British philosopher and ethicist

John Edmund Hare (born 26 July 1949) is a British classicist, philosopher, and ethicist, and the Noah Porter Professor Emeritus of Philosophical Theology at Yale University. He held the Noah Porter chair from 2003 until his retirement in 2023, with concurrent appointments in Yale's departments of Classics, Philosophy, and Religious Studies.

The son of the British utilitarian philosopher R. M. Hare, John Hare has worked on an ethical theory that integrates Kantian deontological ethics with divine command theory. Unlike his father's secular philosophy, Hare's work is specifically Christian and grounds moral obligation in God's authority. He is best known for his concept of the "moral gap"—the distance between the ethical demand placed on human beings and their natural capacity to meet it—and for his trilogy of works on ethics and Trinitarian theology: The Moral Gap (1996), God's Command (2015), and Unity and the Holy Spirit (2023).

The author of over sixty articles in scholarly journals, Hare has worked on ancient philosophy, medieval Franciscan philosophy, Immanuel Kant, Søren Kierkegaard, contemporary ethical theory, the theory of the atonement, medical ethics, international relations, and aesthetics. He is a published composer of liturgical compositions for choir and organ.

==Early life and family==
Hare was born on 26 July 1949 in the United Kingdom. His father was R. M. Hare (1919–2002), a leading post-war moral philosopher at Oxford University and one of the foremost proponents of prescriptivism and utilitarianism in British analytic philosophy. His mother, Catherine Verney, came from an ancient English family; Hare's middle name Edmund is drawn from his ancestor Sir Edmund Verney, standard-bearer for King Charles I at the Battle of Edgehill in 1642.

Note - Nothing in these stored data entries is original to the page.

-- pv_equiv track=rewrite | github.com/fermingp/Practica1-merge-concurrente | practica1_prod_cons.py | min_buffer
-- ===== SOURCE A (Python) =====
-- def min_buffer(buffer):  #Función que devuelve el mínimo del buffer y el productor al que corresponde
--     n=len(buffer)
--     result = []
--     for i in range(n):
--         if buffer[i]!=-1:
--             result.append((buffer[i],i)) #metemos tupla (elem,pos)
--     min_buf=min(result) #el minimo es el de primera componente (elemento) menor
--     pos_min=result[result.index(min_buf)][1]
--     return min_buf[0], pos_min
-- ===== SOURCE B (Python) =====
-- def min_buffer(buffer):
--     # Sort the (value, index) pairs of the valid entries and take the first one:
--     # Python's lexicographic tuple sort puts the minimum value, lowest index first.
--     pairs = sorted((v, i) for i, v in enumerate(buffer) if v != -1)
--     return pairs[0][0], pairs[0][1]
-- ===== Notes on version B (the rewrite author's own statement) =====
-- stated objective: simpler
-- what changed: B replaces A's min-over-a-built-list plus list.index re-scan by sorting the (value,index) pairs of the valid entries and taking the first pair; lexicographic tuple sort yields the same minimum and lowest-index tie-break in two lines.
import Mathlib
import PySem

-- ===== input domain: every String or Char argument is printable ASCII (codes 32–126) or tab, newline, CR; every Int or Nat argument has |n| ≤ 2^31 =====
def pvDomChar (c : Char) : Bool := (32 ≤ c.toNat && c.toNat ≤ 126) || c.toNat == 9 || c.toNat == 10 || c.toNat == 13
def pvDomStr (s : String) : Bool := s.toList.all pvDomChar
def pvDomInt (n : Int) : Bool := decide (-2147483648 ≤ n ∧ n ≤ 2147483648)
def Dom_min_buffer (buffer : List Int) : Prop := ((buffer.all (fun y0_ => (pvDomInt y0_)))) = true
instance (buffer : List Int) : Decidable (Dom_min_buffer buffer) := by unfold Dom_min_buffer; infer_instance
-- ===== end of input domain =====

-- B replaces A's min-over-a-built-list plus list.index re-scan by sorting the
-- (value, index) pairs and taking the first; objective: simpler.

-- ===== PORT A =====
-- A: result = [(buffer[i], i) for i in range(n) if buffer[i] != -1]; min_buf = min(result);
--    pos_min = result[result.index(min_buf)][1]; return min_buf[0], pos_min.
-- Python's min of an empty list raises ValueError: those inputs are excluded by Pre_
-- below; the (0, 0) arms are never reached under Pre_.
def min_buffer (buffer : List Int) : Int × Int :=
  let n : Int := PySem.List.len buffer
  let result : List (Int × Int) :=
    (PySem.List.pyRange 0 n).foldl
      (fun acc i =>
        if PySem.List.pyGetD buffer i 0 != -1 then acc ++ [(PySem.List.pyGetD buffer i 0, i)]
        else acc) []
  match PySem.List.min2? result (·.1) (·.2) with
  | none => (0, 0)
  | some min_buf =>
    match PySem.List.index? result min_buf with
    | none => (0, 0)
    | some k =>
      match PySem.List.pyGet? result (k : Int) with
      | none => (0, 0)
      | some p => (min_buf.1, p.2)

-- ===== PORT B =====
-- B: pairs = sorted((v, i) for i, v in enumerate(buffer) if v != -1); return pairs[0].
-- Python's tuple sort is sorted2 with both component keys. On an empty pairs list
-- Python raises IndexError: excluded by Pre_, the (0, 0) arm is never reached there.
def min_buffer_alt (buffer : List Int) : Int × Int :=
  let pairs : List (Int × Int) :=
    PySem.List.sorted2
      (((PySem.List.enumerate buffer 0).filter (fun p => p.2 != -1)).map (fun p => (p.2, p.1)))
      (·.1) (·.2)
  match pairs with
  | [] => (0, 0)
  | p :: _ => (p.1, p.2)

-- ===== PRECONDITION & SPEC =====
-- Pre_ excludes exactly the inputs on which A raises ValueError (min of an empty list):
-- buffers with no element different from -1; B raises IndexError there too.
def Pre_min_buffer (buffer : List Int) : Prop := (buffer.any (fun x => x != -1)) = true
instance (buffer : List Int) : Decidable (Pre_min_buffer buffer) := by unfold Pre_min_buffer; infer_instance
def pvWitness_min_buffer : List Int := [3, -1, 2, 2]
def Spec_min_buffer (buffer : List Int) (out : Int × Int) : Prop := out = min_buffer_alt buffer
instance (buffer : List Int) (out : Int × Int) : Decidable (Spec_min_buffer buffer out) := by unfold Spec_min_buffer; infer_instance

-- ===== CLAIM (what is proved, stated in full; the proofs are below) =====
def Claim_equal_min_buffer : Prop := ∀ (buffer : List Int), Dom_min_buffer buffer → Pre_min_buffer buffer → Spec_min_buffer buffer (min_buffer buffer)

-- ===== LEMMAS AND PROOFS =====

-- head of an insertion: the smaller (w.r.t. the comparator) of x and the old head
theorem pv_head?_insertBy {α : Type} (lt : α → α → Bool) (x : α) (ys : List α) :
    (PySem.List.insertBy lt x ys).head? =
      (match ys.head? with
       | none => some x
       | some y => if lt x y then some x else some y) := by
  cases ys with
  | nil => rfl
  | cons y t =>
    simp only [PySem.List.insertBy, List.head?_cons]
    split_ifs <;> rfl

-- the head of a fold of insertions is the running minimum w.r.t. the comparator
theorem pv_head?_foldl_insertBy {α : Type} (lt : α → α → Bool) (xs : List α) (acc : List α) :
    (xs.foldl (fun a x => PySem.List.insertBy lt x a) acc).head? =
      xs.foldl
        (fun (o : Option α) x =>
          match o with
          | none => some x
          | some m => if lt x m then some x else some m) acc.head? := by
  induction xs generalizing acc with
  | nil => rfl
  | cons x t ih =>
    simp only [List.foldl_cons]
    rw [ih, pv_head?_insertBy]


-- min of the (value, index) tuples IS the head of their sort
theorem pv_min2?_eq_head_sorted2 (l : List (Int × Int)) :
    PySem.List.min2? l (·.1) (·.2) = (PySem.List.sorted2 l (·.1) (·.2) false).head? := by
  unfold PySem.List.min2? PySem.List.sorted2
  rw [pv_head?_foldl_insertBy]
  rfl

-- A's result list is the swap-map of the filtered enumeration of the buffer.
theorem pv_result_eq (buffer : List Int) :
    (PySem.List.pyRange 0 (PySem.List.len buffer)).foldl
      (fun acc i =>
        if PySem.List.pyGetD buffer i 0 != -1 then acc ++ [(PySem.List.pyGetD buffer i 0, i)]
        else acc) []
    = ((PySem.List.enumerate buffer 0).filter (fun p => p.2 != -1)).map (fun p => (p.2, p.1)) := by
  rw [PySem.List.foldl_append_if (fun i => PySem.List.pyGetD buffer i 0 != -1)
        (fun i => (PySem.List.pyGetD buffer i 0, i))]
  rw [PySem.List.enumerate_eq_map_pyRange buffer 0]
  simp [List.filter_map, List.map_map, Function.comp_def]

theorem pv_filter_ne_nil (buffer : List Int) (h : Pre_min_buffer buffer) :
    (PySem.List.enumerate buffer 0).filter (fun p => p.2 != -1) ≠ [] := by
  unfold Pre_min_buffer at h
  rw [List.any_eq_true] at h
  rcases h with ⟨x, hx, hxne⟩
  rcases List.getElem_of_mem hx with ⟨k, hk, rfl⟩
  intro hnil
  have hmem : ((0 : Int) + k, buffer[k]) ∈ PySem.List.enumerate buffer 0 :=
    (PySem.List.mem_enumerate_iff buffer 0 _).mpr ⟨k, hk, rfl⟩
  have := List.filter_eq_nil_iff.mp hnil _ hmem
  simp_all

-- ===== VERDICT (by name: the statement is the Claim_ definition above) =====
theorem min_buffer_spec : Claim_equal_min_buffer := by
  intro buffer _ hpre
  unfold Spec_min_buffer min_buffer min_buffer_alt
  simp only [pv_result_eq buffer]
  have hlne : (((PySem.List.enumerate buffer 0).filter (fun p => p.2 != -1)).map
      (fun p => (p.2, p.1))) ≠ [] := by
    intro h
    exact pv_filter_ne_nil buffer hpre (List.map_eq_nil_iff.mp h)
  revert hlne
  generalize ((PySem.List.enumerate buffer 0).filter (fun p => p.2 != -1)).map
      (fun p : Int × Int => (p.2, p.1)) = l
  intro hlne
  have hperm := PySem.List.sorted2_perm l (fun p : Int × Int => p.1) (fun p => p.2) false
  cases hs : PySem.List.sorted2 l (·.1) (·.2) false with
  | nil =>
    rw [hs] at hperm
    exact absurd hperm.symm.eq_nil hlne
  | cons p t =>
    have hmin : PySem.List.min2? l (·.1) (·.2) = some p := by
      rw [pv_min2?_eq_head_sorted2, hs]; rfl
    rw [hmin]
    have hpl : p ∈ l := by
      rw [hs] at hperm
      exact hperm.mem_iff.mp (by simp)
    have hsome : (PySem.List.index? l p).isSome :=
      (PySem.List.index?_isSome_iff l p).mpr hpl
    cases hidx : PySem.List.index? l p with
    | none => rw [hidx] at hsome; simp at hsome
    | some k =>
      rcases PySem.List.getElem_of_index?_eq_some hidx with ⟨hk, hget, -⟩
      have hpg : PySem.List.pyGet? l (k : Int) = some p := by
        rw [PySem.List.pyGet?_natCast, List.getElem?_eq_getElem hk, hget]
      have h1 : List.idxOf? p l = some k := hidx
      have h2 : l[k]? = some p := List.getElem?_eq_getElem hk |>.trans (by rw [hget])
      simp [h1, h2]
-- pv_equiv track=rewrite | github.com/poulmich/Cryptography-Algorithms-Implementation | RC4.py | String2Binary
-- ===== SOURCE A (Python) =====
-- def String2Binary(message):
--     message = message.upper()
--     converted: str = ""
--     for letter in message:
--         if letter =='A':
--             converted+="00000"
--         elif letter == 'B':
--             converted+="00001"
--         elif letter =='C':
--             converted+='00010'
--         elif letter=='D':
--             converted+= '00011'
--         elif letter=='E':
--             converted+='00100'
--         elif letter =='F':
--             converted+='00101'
--         elif letter =='G':
--             converted+= '00110'
--         elif letter == 'H':
--             converted+='00111'
--         elif letter =='I':
--             converted+='01000'
--         elif letter =='J':
--             converted+='01001'
--         elif letter=='K':
--              converted+='01010'
--         elif letter=='L':
--             converted+='01011'
--         elif letter=='M':
--             converted+='01100'
--         elif letter=='N':
--             converted+='01101'
--         elif letter =='O':
--             converted+='01110'
--         elif letter =='P':
--             converted+='01111'
--         elif letter =='Q':
--             converted+='10000'
--         elif letter =='R':
--             converted+='10001'
--         elif letter =='S':
--             converted+='10010'
--         elif letter =='T':
--             converted+= '10011'
--         elif letter =='U':
--             converted+='10100'
--         elif letter =='V':
--             converted+='10101'
--         elif letter =='W':
--             converted+='10110'
--         elif letter =='X':
--             converted+='10111'
--         elif letter =='Y':
--             converted+='11000'
--         elif letter == 'Z':
--             converted+='11001'
--         elif letter=='.':
--             converted+='11010'
--         elif letter=='!':
--             converted+='11011'
--         elif letter=='?':
--             converted+='11100'
--         elif letter=='(':
--             converted+='11101'
--         elif letter == ')':
--             converted+='11110'
--         elif letter=='-':
--             converted+='11111'
--         else:
--             continue
--     return converted
-- ===== SOURCE B (Python) =====
-- ALPHABET = "ABCDEFGHIJKLMNOPQRSTUVWXYZ.!?()-"
-- BASE32 = "0123456789abcdefghijklmnopqrstuv"
--
--
-- def String2Binary(message):
--     s = "".join(BASE32[ALPHABET.index(c)] for c in message.upper() if c in ALPHABET)
--     if not s:
--         return ""
--     return format(int(s, 32), "0{}b".format(5 * len(s)))
-- ===== Notes on version B (the rewrite author's own statement) =====
-- stated objective: alternative
-- what changed: Instead of appending a 5-bit code string per character through a 32-branch elif chain, B transcodes each kept character's alphabet index to a base-32 digit character, parses the whole digit string once with int(s, 32) into a single big integer, and renders it once as a zero-padded binary numeral of width 5*count.
import Mathlib
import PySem

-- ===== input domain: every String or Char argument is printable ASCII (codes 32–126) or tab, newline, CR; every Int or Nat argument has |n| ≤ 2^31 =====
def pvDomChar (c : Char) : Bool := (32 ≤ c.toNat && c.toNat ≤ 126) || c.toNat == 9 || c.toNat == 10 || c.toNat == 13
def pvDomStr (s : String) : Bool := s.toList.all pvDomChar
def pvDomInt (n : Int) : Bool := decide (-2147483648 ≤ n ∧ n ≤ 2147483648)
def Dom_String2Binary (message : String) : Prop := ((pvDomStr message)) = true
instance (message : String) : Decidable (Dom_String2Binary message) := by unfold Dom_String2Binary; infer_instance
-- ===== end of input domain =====

-- B replaces A's 32-branch per-character append chain by a different algorithm: it transcodes the
-- kept characters' alphabet indices into a base-32 numeral string, parses it once into one big
-- integer, and renders that integer once as a zero-padded binary numeral (objective: alternative);
-- return values proved equal on Dom.
-- ===== PORT A =====
def String2Binary (message : String) : String :=
  let m := PySem.Str.upper message
  m.toList.foldl (fun converted letter =>
    if letter = 'A' then converted ++ "00000"
    else if letter = 'B' then converted ++ "00001"
    else if letter = 'C' then converted ++ "00010"
    else if letter = 'D' then converted ++ "00011"
    else if letter = 'E' then converted ++ "00100"
    else if letter = 'F' then converted ++ "00101"
    else if letter = 'G' then converted ++ "00110"
    else if letter = 'H' then converted ++ "00111"
    else if letter = 'I' then converted ++ "01000"
    else if letter = 'J' then converted ++ "01001"
    else if letter = 'K' then converted ++ "01010"
    else if letter = 'L' then converted ++ "01011"
    else if letter = 'M' then converted ++ "01100"
    else if letter = 'N' then converted ++ "01101"
    else if letter = 'O' then converted ++ "01110"
    else if letter = 'P' then converted ++ "01111"
    else if letter = 'Q' then converted ++ "10000"
    else if letter = 'R' then converted ++ "10001"
    else if letter = 'S' then converted ++ "10010"
    else if letter = 'T' then converted ++ "10011"
    else if letter = 'U' then converted ++ "10100"
    else if letter = 'V' then converted ++ "10101"
    else if letter = 'W' then converted ++ "10110"
    else if letter = 'X' then converted ++ "10111"
    else if letter = 'Y' then converted ++ "11000"
    else if letter = 'Z' then converted ++ "11001"
    else if letter = '.' then converted ++ "11010"
    else if letter = '!' then converted ++ "11011"
    else if letter = '?' then converted ++ "11100"
    else if letter = '(' then converted ++ "11101"
    else if letter = ')' then converted ++ "11110"
    else if letter = '-' then converted ++ "11111"
    else converted) ""

-- ===== PORT B =====
def pvAlphabet : String := "ABCDEFGHIJKLMNOPQRSTUVWXYZ.!?()-"
-- pv_equiv track=rewrite | github.com/pypi-data/pypi-mirror-34 | packages/middleware-test/middleware_test-2.1.tar.gz/middleware_test-2.1/middleware/model.py | __create_manager_name_combinations__
-- ===== SOURCE A (Python) =====
-- def __create_manager_name_combinations__(manager):
--     result = []
--
--     parts = manager.split(' ')
--     count = len(parts)
--     if count == 1:
--         raise RuntimeError("Manager name contains only first_name (without last_name)")
--     elif count == 2:
--         result.append((parts[0], parts[1]))
--     else:
--         '''
--         for example manager name is:  aaa bbb ccc ddd eee
--         then possible combinations are:
--
--         aaa --- bbb ccc ddd eee
--         aaa bbb --- ccc ddd eee
--         aaa bbb ccc --- ddd eee
--         aaa bbb ccc ddd --- eee
--         '''
--
--         for position in range(count - 1):
--             shift = position + 1
--             result.append((' '.join(parts[:shift]), ' '.join(parts[shift:])))
--
--     return result
-- ===== SOURCE B (Python) =====
-- def __create_manager_name_combinations__(manager):
--     positions = [i for i, c in enumerate(manager) if c == ' ']
--     if not positions:
--         raise RuntimeError("Manager name contains only first_name (without last_name)")
--     return [(manager[:i], manager[i + 1:]) for i in positions]
-- ===== Notes on version B (the rewrite author's own statement) =====
-- stated objective: simpler
-- what changed: B scans the raw string once for space positions and returns (prefix, suffix) slices at each space, instead of splitting into tokens and re-joining prefix/suffix token lists (with a separate two-token special case).
import Mathlib
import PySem

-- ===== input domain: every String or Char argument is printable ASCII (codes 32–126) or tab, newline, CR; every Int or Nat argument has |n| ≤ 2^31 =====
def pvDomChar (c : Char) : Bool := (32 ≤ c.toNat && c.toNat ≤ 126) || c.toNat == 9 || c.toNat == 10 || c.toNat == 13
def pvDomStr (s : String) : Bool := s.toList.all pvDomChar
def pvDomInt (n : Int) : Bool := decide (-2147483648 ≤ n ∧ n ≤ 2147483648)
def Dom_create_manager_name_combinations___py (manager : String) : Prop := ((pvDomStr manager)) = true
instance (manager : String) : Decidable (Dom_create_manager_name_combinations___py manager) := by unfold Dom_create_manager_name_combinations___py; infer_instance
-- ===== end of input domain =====

-- B replaces token-split plus prefix/suffix re-joins by one scan for space positions and
-- direct string slicing at each space (return value proved equal; both raise where Pre_ excludes).

-- ===== PORT A =====
def create_manager_name_combinations___py (manager : String) : List (String × String) :=
  let parts := (PySem.Str.split? manager " ").getD []
  let count : Int := parts.length
  if count == 1 then []   -- Python: raise RuntimeError("Manager name contains only first_name (without last_name)"); excluded by Pre_
  else if count == 2 then
    [((PySem.List.pyGet? parts 0).getD "", (PySem.List.pyGet? parts 1).getD "")]
  else
    (PySem.List.pyRange 0 (count - 1)).map (fun position =>
      let shift := position + 1
      (PySem.Str.join " " (PySem.List.slice parts none (some shift)),
       PySem.Str.join " " (PySem.List.slice parts (some shift) none)))

-- ===== PORT B =====
def create_manager_name_combinations___py_alt (manager : String) : List (String × String) :=
  let positions := ((PySem.List.enumerate manager.toList).filter (fun p => p.2 == ' ')).map (fun p => p.1)
  if positions.isEmpty then []   -- Python: raise RuntimeError("Manager name contains only first_name (without last_name)"); excluded by Pre_
  else positions.map (fun i =>
    (PySem.Str.slice manager none (some i), PySem.Str.slice manager (some (i + 1)) none))

-- ===== PRECONDITION & SPEC =====
-- Pre_ excludes exactly the strings with no space character, where the Python A raises RuntimeError
-- (and Python B raises the same RuntimeError); A returns normally on every other input.
def Pre_create_manager_name_combinations___py (manager : String) : Prop := ' ' ∈ manager.toList
instance (manager : String) : Decidable (Pre_create_manager_name_combinations___py manager) := by unfold Pre_create_manager_name_combinations___py; infer_instance
def pvWitness_create_manager_name_combinations___py : String := "John Smith"

def Spec_create_manager_name_combinations___py (manager : String) (out : List (String × String)) : Prop := out = create_manager_name_combinations___py_alt manager
instance (manager : String) (out : List (String × String)) : Decidable (Spec_create_manager_name_combinations___py manager out) := by unfold Spec_create_manager_name_combinations___py; infer_instance
-- pv_equiv track=rewrite | github.com/kevin-toles/ai-agents-microservice | src/cache/state.py | parse_cache_key
-- ===== SOURCE A (Python) =====
-- from typing import Literal
--
-- STATE_PREFIX_TEMP: Literal["temp:"] = "temp:"
--
-- STATE_PREFIX_USER: Literal["user:"] = "user:"
--
-- STATE_PREFIX_APP: Literal["app:"] = "app:"
--
-- def parse_cache_key(cache_key: str) -> tuple[str, str, str]:
--     """Parse a cache key into its components.
--
--     Args:
--         cache_key: A key built by build_cache_key()
--
--     Returns:
--         Tuple of (prefix, namespace, key)
--
--     Raises:
--         ValueError: If the cache key format is invalid
--
--     Example:
--         >>> parse_cache_key("temp:extract_structure:chapter_1")
--         ('temp:', 'extract_structure', 'chapter_1')
--     """
--     for prefix in (STATE_PREFIX_TEMP, STATE_PREFIX_USER, STATE_PREFIX_APP):
--         if cache_key.startswith(prefix):
--             remainder = cache_key[len(prefix):]
--             parts = remainder.split(":", 1)
--             if len(parts) != 2:
--                 raise ValueError(
--                     f"Invalid cache key format: '{cache_key}'. "
--                     f"Expected format: '{{prefix}}{{namespace}}:{{key}}'"
--                 )
--             return prefix, parts[0], parts[1]
--
--     raise ValueError(
--         f"Invalid cache key prefix in '{cache_key}'. "
--         f"Must start with 'temp:', 'user:', or 'app:'"
--     )
-- ===== SOURCE B (Python) =====
-- def parse_cache_key(cache_key: str) -> tuple[str, str, str]:
--     """Single left-to-right character scan: cut the key at its first two colons
--     with an accumulator, then validate the three pieces."""
--     pieces = []
--     cur = ""
--     for ch in cache_key:
--         if ch == ":" and len(pieces) < 2:
--             pieces.append(cur)
--             cur = ""
--         else:
--             cur += ch
--     pieces.append(cur)
--     if len(pieces) == 1 or pieces[0] not in ("temp", "user", "app"):
--         raise ValueError(
--             f"Invalid cache key prefix in '{cache_key}'. "
--             f"Must start with 'temp:', 'user:', or 'app:'"
--         )
--     if len(pieces) == 2:
--         raise ValueError(
--             f"Invalid cache key format: '{cache_key}'. "
--             f"Expected format: '{{prefix}}{{namespace}}:{{key}}'"
--         )
--     return pieces[0] + ":", pieces[1], pieces[2]
-- ===== Notes on version B (the rewrite author's own statement) =====
-- stated objective: alternative
-- what changed: Replaces the three-iteration startswith-and-split scan with a single explicit left-to-right character scan that accumulates the key into at most three pieces cut at the first two colons, validating the pieces afterwards.
import Mathlib
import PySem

Hare grew up in the village of Ewelme, Oxfordshire, where his mother directed the church choir and worked as a piano teacher, and where his father taught at Oxford. He held music scholarships at Rugby School and later at Balliol College, Oxford. He worked as a teacher at Tyndale Biscoe School in Kashmir, India, from 1966 to 1967.

==Education==
Hare received a Bachelor of Arts with honours in Literae Humaniores from Balliol College, Oxford in 1971. He then moved to the United States to study at Princeton University, where he completed a PhD in classical philosophy under the supervision of Gregory Vlastos in 1975. He chose Princeton in part to establish a professional identity independent of his father's prominent position in British philosophy.

==Career==

===Lehigh University (1975–1989)===
Hare was a visiting assistant professor at the University of Michigan in 1975 before joining the faculty of Lehigh University as a professor of philosophy, a position he held from 1975 to 1989. He was also a visiting fellow in the humanities at the Medical College of Pennsylvania from 1978 to 1981. He served on the staff of the United States House Committee on Foreign Affairs from 1982 to 1983, and was a Congressional Fellow of the American Philosophical Association from 1981 to 1982. He received the Junior Lindback Award for Distinguished Teaching in 1981 and was elected an honorary member of Phi Beta Kappa in 1979.

During this period Hare published his first book, a commentary on Plato's Euthyphro (1985), and his second book, The Moral Gap (1996), which broke new ground in Kant scholarship by recovering the theological dimensions of Kant's moral philosophy.

===Calvin College (1989–2003)===
In 1989, Hare moved to Calvin College in Grand Rapids, Michigan, where he served as Professor of Philosophy until 2003. At Calvin, a Christian Reformed institution, he began writing extensively on theologically grounded ethics, particularly divine command theory, and held the Pew Evangelical Fellowship from 1991 to 1992. He held the senior fellowship at the Center for Philosophy of Religion at the University of Notre Dame from 1998 to 1999, and was a Calvin Lecturer (1999–2000) and Stob Lecturer (1999). He was the recipient of the Institute for Advanced Christian Studies Book Prize in 1997.

===Yale University (2003–2023)===
In 2003, Hare was appointed Noah Porter Professor of Philosophical Theology at Yale Divinity School, a position he held for two decades until his formal retirement in 2023. He held concurrent appointments in Yale's departments of Classics, Philosophy, and Religious Studies, and was a fellow of Berkeley College. He served on the boards of the Yale Center for Bioethics, the Yale Center for Faith and Culture, and Berkeley Divinity School.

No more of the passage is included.